Selasa, 01 Januari 2019

2018 - Menemukan, melepaskan dan kehilangan

Di postingan sebelumnya banyak kenangan manis tertoreh di 2018. 
Namun, di akhir 2018 justru kabar duka datang beruntun tak terduga.

Ya, di sini bukan maksud hati membuka kesedihan kembali, bukan pula ingin berlarut dalam duka. Hanya saja, sepenggal kisah yang pernah terukir manis bersama mereka, layak untuk tidak di lupakan. 

Eunike Celia Hapsari
Pertengahan bulan November 2018, mendengar kabar Ike opname di Rumah Sakit. Memang bukan yang pertama kudengar, namun sepertinya cukup mengkhawatirkan. Sakit kanker yang di deritanya sejak 3 atau 4 tahun yang lalu (maaf kalau salah..silahkan koreksi.) kambuh kembali. Sangat mengejutkan memang, karena selama menjalani kemoterapi tampak baik baik saja. Dan kabarnya sudah dinyatakan sembuh. 

Sebenarnya aku sudah lama mengenal Ike. Kakaknya adalah sahabatku sejak SD hingga sekarang. Banyak moment yang membuat kami sering bertemu. Kita satu sekolah saat SMA. Dulu, aku juga sering diminta menyanyi di Gerejanya. 
Dimana ada kegiatan musik Ike juga selalu diikutsertakan.
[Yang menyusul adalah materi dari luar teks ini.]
-- B's slice-of-a_times block over the w-group IS the per-fact queue replay
theorem block_eq (w : String) (E : List (Int × Bool × String)) :
    cfFactBlock ((E.filter (fun e => e.2.2 == w)).map (fun e => (e.1, e.2.1))) w = E.foldl (cfQStep w) [] := by
  obtain ⟨hsuf, hlen⟩ := foldQ_spec w E []
  unfold cfFactBlock
  dsimp only
  have hat : ((((E.filter (fun e => e.2.2 == w)).map (fun e => (e.1, e.2.1))).filter (fun p => p.2)).map (fun p => p.1))
      = (E.filter (fun e => e.2.1 && e.2.2 == w)).map (fun e => e.1) := by
    rw [List.filter_map, List.map_map, List.filter_filter]
    rfl
  have hd : (((E.filter (fun e => e.2.2 == w)).map (fun e => (e.1, e.2.1))).foldl
        (fun d p => if p.2 then d + 1 else max (d - 1) 0) (0 : Int))
      = E.foldl (fun d e => if e.2.2 == w then (if e.2.1 then d + 1 else max (d - 1) 0) else d) (0 : Int) := by
    rw [List.foldl_map,
      ← PySem.List.foldl_if_eq_foldl_filter (fun e => e.2.2 == w)
        (fun (d : Int) (e : Int × Bool × String) => if e.2.1 then d + 1 else max (d - 1) 0) E 0]
  rw [hat, hd]
  set Q := E.foldl (cfQStep w) [] with hQ
  set aT := (E.filter (fun e => e.2.1 && e.2.2 == w)).map (fun e => e.1) with haT
  have hATeq : cfAT w E = aT.map (fun t => (t, w)) := by
    simp [cfAT, haT, List.map_map]
  have hQle : Q.length ≤ aT.length := by
    have h := hsuf.sublist.length_le
    simpa [hATeq] using h
  have hlen' : (Q.length : Int) =
      E.foldl (fun d e => if e.2.2 == w then (if e.2.1 then d + 1 else max (d - 1) 0) else d) (0 : Int) := by
    simpa using hlen
  rw [← hlen']
  simp only [PySem.List.slice_from aT (by omega : (0:Int) ≤ (aT.length : Int) - (Q.length : Int))]
  have htn : ((aT.length : Int) - (Q.length : Int)).toNat = aT.length - Q.length := by omega
  rw [htn]
  have hQdrop : Q = (cfAT w E).drop ((cfAT w E).length - Q.length) := suffix_eq_drop hsuf
  rw [hATeq, List.length_map] at hQdrop
  rw [List.map_drop]
  exact hQdrop.symm

theorem mem_foldP :
    ∀ (E : List (Int × Bool × String)) (st : List (Int × String)) (p : Int × String),
      p ∈ E.foldl cfStepP st → p ∈ st ∨ ∃ e ∈ E, e.2.1 = true ∧ p = (e.1, e.2.2) := by
  intro E
  induction E with
  | nil => intro st p hp; exact Or.inl hp
  | cons e es ih =>
    intro st p hp
    rcases ih (cfStepP st e) p hp with h | ⟨e', he', hk, hpe⟩
    · unfold cfStepP at h
      by_cases hk : e.2.1 = true
      · rw [if_pos hk] at h
        rcases List.mem_append.mp h with h | h
        · exact Or.inl h
        · refine Or.inr ⟨e, List.mem_cons_self, hk, ?_⟩
          simpa using h
      · rw [if_neg hk] at h
        exact Or.inl ((cfRemoveSnd_sublist _ st).subset h)
    · exact Or.inr ⟨e', List.mem_cons_of_mem _ he', hk, hpe⟩

theorem pairwise_foldP :
    ∀ (E : List (Int × Bool × String)) (st : List (Int × String)),
      st.Pairwise (fun p q => p.1 < q.1) →
      E.Pairwise (fun e f => e.1 < f.1) →
      (∀ p ∈ st, ∀ e ∈ E, p.1 < e.1) →
      (E.foldl cfStepP st).Pairwise (fun p q => p.1 < q.1) := by
  intro E
  induction E with
  | nil => intro st hst _ _; exact hst
  | cons e es ih =>
    intro st hst hE hcross
    simp only [List.foldl_cons]
    have hEtail : es.Pairwise (fun e f => e.1 < f.1) := (List.pairwise_cons.mp hE).2
    have hEhead : ∀ f ∈ es, e.1 < f.1 := (List.pairwise_cons.mp hE).1
    apply ih
    · unfold cfStepP
      by_cases hk : e.2.1 = true
      · rw [if_pos hk]
        rw [List.pairwise_append]
        refine ⟨hst, List.pairwise_singleton _ _, ?_⟩
        intro p hp q hq
        simp only [List.mem_singleton] at hq
        subst hq
        exact hcross p hp e List.mem_cons_self
      · rw [if_neg hk]
        exact hst.sublist (cfRemoveSnd_sublist _ st)
    · exact hEtail
    · intro p hp f hf
      unfold cfStepP at hp
      by_cases hk : e.2.1 = true
      · rw [if_pos hk] at hp
        rcases List.mem_append.mp hp with h | h
        · exact hcross p h f (List.mem_cons_of_mem _ hf)
        · simp only [List.mem_singleton] at h
          subst h
          exact hEhead f hf
      · rw [if_neg hk] at hp
        exact hcross p ((cfRemoveSnd_sublist _ st).subset hp) f (List.mem_cons_of_mem _ hf)

theorem flatMap_filter_perm :
    ∀ (ws : List String), ws.Nodup → ∀ (S : List (Int × String)),
      (∀ p ∈ S, p.2 ∈ ws) →
      (ws.flatMap (fun w => S.filter (fun p => p.2 == w))).Perm S := by
  intro ws
  induction ws with
  | nil =>
    intro _ S h
    cases S with
    | nil => rfl
    | cons p ps => exact absurd (h p List.mem_cons_self) (by simp)
  | cons w ws ih =>
    intro hnd S h
    have hw : w ∉ ws := (List.nodup_cons.mp hnd).1
    have hnd' : ws.Nodup := (List.nodup_cons.mp hnd).2
    rw [List.flatMap_cons]
    have hcongr : ws.flatMap (fun u => S.filter (fun p => p.2 == u)) =
        ws.flatMap (fun u => (S.filter (fun p => !(p.2 == w))).filter (fun p => p.2 == u)) := by
      apply List.flatMap_congr
      intro u hu
      rw [List.filter_filter]
      apply List.filter_congr
      intro p _
      by_cases hp : (p.2 == u) = true
      · have hpu : p.2 = u := by simpa using hp
        have huw : u ≠ w := fun hc => hw (hc ▸ hu)
        have hpw : (p.2 == w) = false := by simp [hpu, huw]
        simp [hp, hpw]
      · simp only [Bool.not_eq_true] at hp
        simp [hp]
    rw [hcongr]
    have hmem : ∀ p ∈ S.filter (fun p => !(p.2 == w)), p.2 ∈ ws := by
      intro p hp
      rcases List.mem_filter.mp hp with ⟨hpS, hpw⟩
      rcases List.mem_cons.mp (h p hpS) with h' | h'
      · exact absurd h' (by simpa using hpw)
      · exact h' 
    have htail := ih hnd' (S.filter (fun p => !(p.2 == w))) hmem
    exact (htail.append_left _).trans (List.filter_append_perm _ S)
Iya, suara Ike memang bagus, begitu halus dan penuh penghayatan setiap kali dia bernyanyi. Yang aku tahu, Ike adalah pribadi yang ramah pada semua orang. 

4 tahun yang lalu, Ike sempat membantu menjadi tutor di Rumah Belajar Gobooks. Dengan anak-anak pun dia gemati, sabar dan telaten. Sayang, Ike hanya sebentar di Gobooks, karna dia mendapat pekerjaan di Semarang. 
Waktu hari pernikahan Ike, aku ada di sana. Masih ingat samar samar, dia begitu manis dengan gaun putihnya. Dan sekarang putranya sudah berumur 5 thn (koreksi jika keliru.). 

Jujur, bagiku Ike itu bukan orang lain. Meskipun benar, kami bertetangga. Tidak ada hubungan darah sama sekali. Tetapi ketika hari Sabtu sore waktu itu, salah satu Tutor Gobooks Lea menelepon memberitahukan bahwa Ike sudah berpulang, entah kenapa rasanya seperti kehilangan sesuatu yang begitu dekat. Aku dan Lea tak kuasa menahan tangis. Sore itu juga aku menunggu kedatangan jenazah di gereja. Di satu sisi aku ikut merasakan sedihnya, di satu sisi aku bingung harus berbuat apa. Hanya bisa duduk mengamati sekitar. 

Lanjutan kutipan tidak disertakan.